Davin menatapku sejenak.
“Gak papa, cuma kemarin jatoh dari motor. Btw lu kenapa? Gua kira lu gak bakal mau liat dan ketemu gua lagi.” jawab Davin dengan nada yang lemas.
Nada bicara Davin terdengar lemas. Sepertinya ia benar-benar sakit. Mengapa perasaanku menjadi pilu dan tidak tega melihatnya?
“Mmm, gak tau juga sih. Gue belum berani bilang karena kita udah punya janji. Kalo soal perasaan gue, ya gue minta maaf, Vin. Gue juga berusaha banget buat nolak perasaan itu. Tapi semakin gue tolak semakin dalam perasaan itu.”
“Na, lu udah punya pacar ya. Lu pikirin pacar lu yang jauh di sana. Gua gak mau lagi masalah yang dulu terulang lagi, lu tuh sama aja sama semua mantan-mantan gua. Gua udah cape punya pacar yang beda agama. Lu baru sekali dan baru suka doang juga capek kan? Gimana gua? Dua dari tiga mantan gua itu beda agama sama gua. Termasuk Gita. Jangan sampe lu jadi yang ketiganya. Gua tau rasanya ditinggal jauh. Gua aja gak tau persis orang tua gua sekarang di mana. Udahlah, Na. Lu suka sama gua cuma makan hati. Gua kasian sama pacar lu. Mending lu jauhin gua sekarang.” Davin terlihat marah dan keluar kelas.
Loh? Ada apa dengan Davin? Aku sudah memberikan satu kesempatan lagi untuk menjelaskan semuanya, tetapi mengapa ia tidak menghargai kesempatan ini? Mengapa hal ini terulang lagi? Kalaupun ia lelah berpacaran dengan orang yang berbeda agama dengannya, lalu mengapa ia ingin balikan dengan Gita? Gita seagama denganku, artinya ia juga berbeda agama dengan Davin. Sudah cukup. Aku sangat membenci Davin yang tidak bisa menghargai perasaan orang yang menyukainya.
Aku sudah muak dengan perlakuan Davin yang sangat tidak menghargai itu. Aku membujuk Gita agar pindah tempat duduk menjauh dari kebencian ini. Aku dan Gita memilih untuk duduk di pojok belakang sebelah kanan. Lumayan jauh dari pandangan manusia itu. Aku hanya bermain ponselku sambil menunggu Pak Jalil masuk kelas.
“Anak-anak, kemarin tugasnya udah di kasih kan? Sekarang coba yuk presentasikan di depan kelas perkelompok.” ujar Pak Jalil.

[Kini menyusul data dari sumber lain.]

-- pv_equiv track=rewrite | github.com/opencompl/lean-mlir | SSA/Projects/InstCombine/splitandprocess.py | getProofs
-- ===== SOURCE A (Python) =====
-- def getProofs(lines):
--     proofs = []
--
--     proof = []
--     for line in lines:
--         if line.startswith("-- Name"):
--             proofs.append(proof)
--             proof = []
--         proof.append(line)
--     proofs.append(proof)
--
--     return proofs[0], proofs[1:]
-- ===== SOURCE B (Python) =====
-- def getProofs(lines):
--     # back-to-front scan: a group is closed exactly when its marker line is seen
--     rest = []
--     cur = []
--     for line in reversed(lines):
--         cur.append(line)
--         if line.startswith("-- Name"):
--             cur.reverse()
--             rest.append(cur)
--             cur = []
--     cur.reverse()
--     rest.reverse()
--     return cur, rest
-- ===== Notes on version B (the rewrite author's own statement) =====
-- stated objective: alternative
-- what changed: B scans the lines back-to-front, closing a group exactly when its '-- Name' marker line is reached, so the final flush and the proofs[0]/proofs[1:] indexing of A disappear; same O(n) cost.
import Mathlib
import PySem

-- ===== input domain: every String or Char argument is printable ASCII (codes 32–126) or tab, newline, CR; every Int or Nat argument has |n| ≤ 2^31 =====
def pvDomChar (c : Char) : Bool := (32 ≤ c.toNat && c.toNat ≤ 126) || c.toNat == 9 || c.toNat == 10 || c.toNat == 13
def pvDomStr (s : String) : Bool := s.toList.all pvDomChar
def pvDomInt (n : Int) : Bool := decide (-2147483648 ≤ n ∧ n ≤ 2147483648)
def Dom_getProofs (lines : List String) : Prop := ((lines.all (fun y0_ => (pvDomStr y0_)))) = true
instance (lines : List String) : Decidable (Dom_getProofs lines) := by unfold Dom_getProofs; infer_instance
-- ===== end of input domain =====

-- B is an alternative decomposition: a single back-to-front scan that closes a group when its
-- marker line is reached, instead of A's forward scan with a final flush and proofs[0]/proofs[1:].

-- ===== PORT A =====
-- loop body of A: flush `proof` into `proofs` on a marker line, then append the line
def stepA (s : List (List String) × List String) (line : String) :
    List (List String) × List String :=
  if PySem.Str.startswith line "-- Name" then (s.1 ++ [s.2], [] ++ [line])
  else (s.1, s.2 ++ [line])

def getProofs (lines : List String) : List String × List (List String) :=
  let st := lines.foldl stepA ([], [])
  let proofs := st.1 ++ [st.2]
  -- proofs[0] and proofs[1:]: `proofs` ends with `++ [st.2]`, hence is nonempty, so
  -- pyGet? … 0 is exactly proofs[0] (never an IndexError) and slice 1 none is proofs[1:]
  ((PySem.List.pyGet? proofs 0).getD [], PySem.List.slice proofs (some 1) none)

-- ===== PORT B =====
-- loop body of B; `cur` and `rest` are built by appending and reversed, as in Source B
def stepB (s : List String × List (List String)) (line : String) :
    List String × List (List String) :=
  let cur := s.1 ++ [line]
  if PySem.Str.startswith line "-- Name" then ([], s.2 ++ [cur.reverse]) else (cur, s.2)

def getProofs_alt (lines : List String) : List String × List (List String) :=
  -- `for line in reversed(lines)` = foldl over lines.reverse
  let st := lines.reverse.foldl stepB ([], [])
  (st.1.reverse, st.2.reverse)

-- ===== PRECONDITION & SPEC =====
def Spec_getProofs (lines : List String) (out : List String × List (List String)) : Prop := out = getProofs_alt lines
instance (lines : List String) (out : List String × List (List String)) : Decidable (Spec_getProofs lines out) := by unfold Spec_getProofs; infer_instance

-- ===== CLAIM (what is proved, stated in full; the proofs are below) =====
def Claim_equal_getProofs : Prop := ∀ (lines : List String), Dom_getProofs lines → Spec_getProofs lines (getProofs lines)

-- ===== LEMMAS AND PROOFS =====

/-- Proof-side reformulation of B's reverse scan as a structural foldr with
head-prepending (no reversals in the state). -/
def stepR (line : String) (s : List String × List (List String)) :
    List String × List (List String) :=
  let cur := line :: s.1
  if PySem.Str.startswith line "-- Name" then ([], cur :: s.2) else (cur, s.2)

/-- B's foldl over the reversed lines carries exactly the component-wise reversal of
the foldr scan's state. -/
theorem foldB_eq (lines : List String) :
    lines.reverse.foldl stepB ([], [])
      = ((lines.foldr stepR ([], [])).1.reverse, (lines.foldr stepR ([], [])).2.reverse) := by
  rw [List.foldl_reverse]
  induction lines with
  | nil => simp
  | cons l ls ih =>
    simp only [List.foldr_cons]
    rw [ih]
    simp only [stepB, stepR]
    split_ifs with h <;> simp

/-- Invariant of A's forward fold: its flushed groups plus the pending group equal the
already-flushed prefix `ps` followed by `p` glued onto the reverse scan's result. -/
theorem foldA_eq (lines : List String) : ∀ (ps : List (List String)) (p : List String),
    (lines.foldl stepA (ps, p)).1 ++ [(lines.foldl stepA (ps, p)).2]
      = ps ++ (p ++ (lines.foldr stepR ([], [])).1) :: (lines.foldr stepR ([], [])).2 := by
  induction lines with
  | nil => intro ps p; simp
  | cons l ls ih =>
    intro ps p
    simp only [List.foldl_cons, List.foldr_cons, stepA, stepR]
    split_ifs with h <;> simp [ih]

theorem getProofs_spec : Claim_equal_getProofs := by
  intro lines _
  show getProofs lines = getProofs_alt lines
  unfold getProofs getProofs_alt
  have hA := foldA_eq lines [] []
  simp only [List.nil_append] at hA
  rw [foldB_eq]
  simp [hA, PySem.List.slice_from_one]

Apa? Kelompok? Aduh! Aku sekelompok dengan manusia menyebalkan itu! Aku takkan mau maju dan berdiri sampingan dengannya!
“Kelompok pertama, ayo silahkan maju.” Pak Jalil melihat sekeliling anak-anak kelas.
“Ayo maju, Na.” ajakan Gita.
“Mager.” jawabku sambil membuang muka.
Daffa dan Davin juga masih duduk santai.
“Ayo! Mana kelompok satu? Mau dapet nilai gak?”
“Ayo, ish!” ajakan Gita sambil menarik tanganku.
Terpaksa aku maju bersama Gita, Daffa, dan manusia tak berguna itu. Kami menjelaskan materi-materi yang ada di Power Point yang sudah kami buat. Aku membacanya dengan sedikit malas ditambah Davin berdiri di sampingku sesuai urutan nama di slide.
Selesai kelompok kami presentasi, aku kembali ke tempat dudukku. Davin menatap mataku, aku membalasnya dengan tatapan sinis lalu membuang muka. Aku masih belum mengerti dengan anak itu, entah apa yang ada di pikirannya tiba-tiba menjadi iblis. Aku hanya bermain ponselku saat kelompok lain presentasi.
“Eh, kamu perhatiin teman kamu yang lagi presentasi dong! Jangan main handphone.” teguran Pak Jalil kepadaku.
Mataku langsung tertuju ke Pak Jalil. Aku segera menaruh ponselku di kolong meja dan memperhatikannya.
“Iya maaf, Pak.”
Entah apa yang aku perhatikan sekarang. Percuma, tidak ada sepatah katapun yang masuk ke dalam otakku. Ini semua hanyalah tatapan kosong yang tak bermakna.
Pulang sekolah, aku membereskan semua barang yang ada di atas meja. Aku ingin cepat-cepat pulang dan meninggalkan kenangan pahit hari ini di kelas. Tiba-tiba Davin menghampiri ke mejaku dan Gita.
“Git, kemarin gua beli tiket bioskop 2 nih sama abang gua. Eh, abang gua ternyata gak bisa. Gua ajak Daffa katanya dia ada tugas, lu mau temenin, gak? Berdua aja gitu.” ujar Davin kepada Gita, tetapi matanya melirikku.
Aku tau apa yang kau maksud. Mau membuatku cemburu kah? Hahaha, maaf. Aku… memang cemburu.
Aku segera menggendong tasku dan berjalan cepat melewati mereka berdua. Dengan sengaja aku menabrak pundak Davin saat melewati mereka.
Beruntungnya, aku langsung dapat angkot di depan gang sekolahku. Di dalam angkot, aku termenung. Aku masih belum mengerti dengan apa yang ada di pikiran Davin, mengapa ia menjahatiku. Apa tujuan dia? Ia membuatku baper, tetapi di saat aku sudah baper, ia meninggalkanku begitu saja. Saat aku berbuat baik, ia malah melunjak. Sekarang ia malah sengaja membuatku cemburu. Dia pikir hatiku terbuat dari baja yang tahan banting? Tidak. Semua hati perempuan pasti akan sakit ketika orang yang ia harapkan hanyalah sekadar harapan semu.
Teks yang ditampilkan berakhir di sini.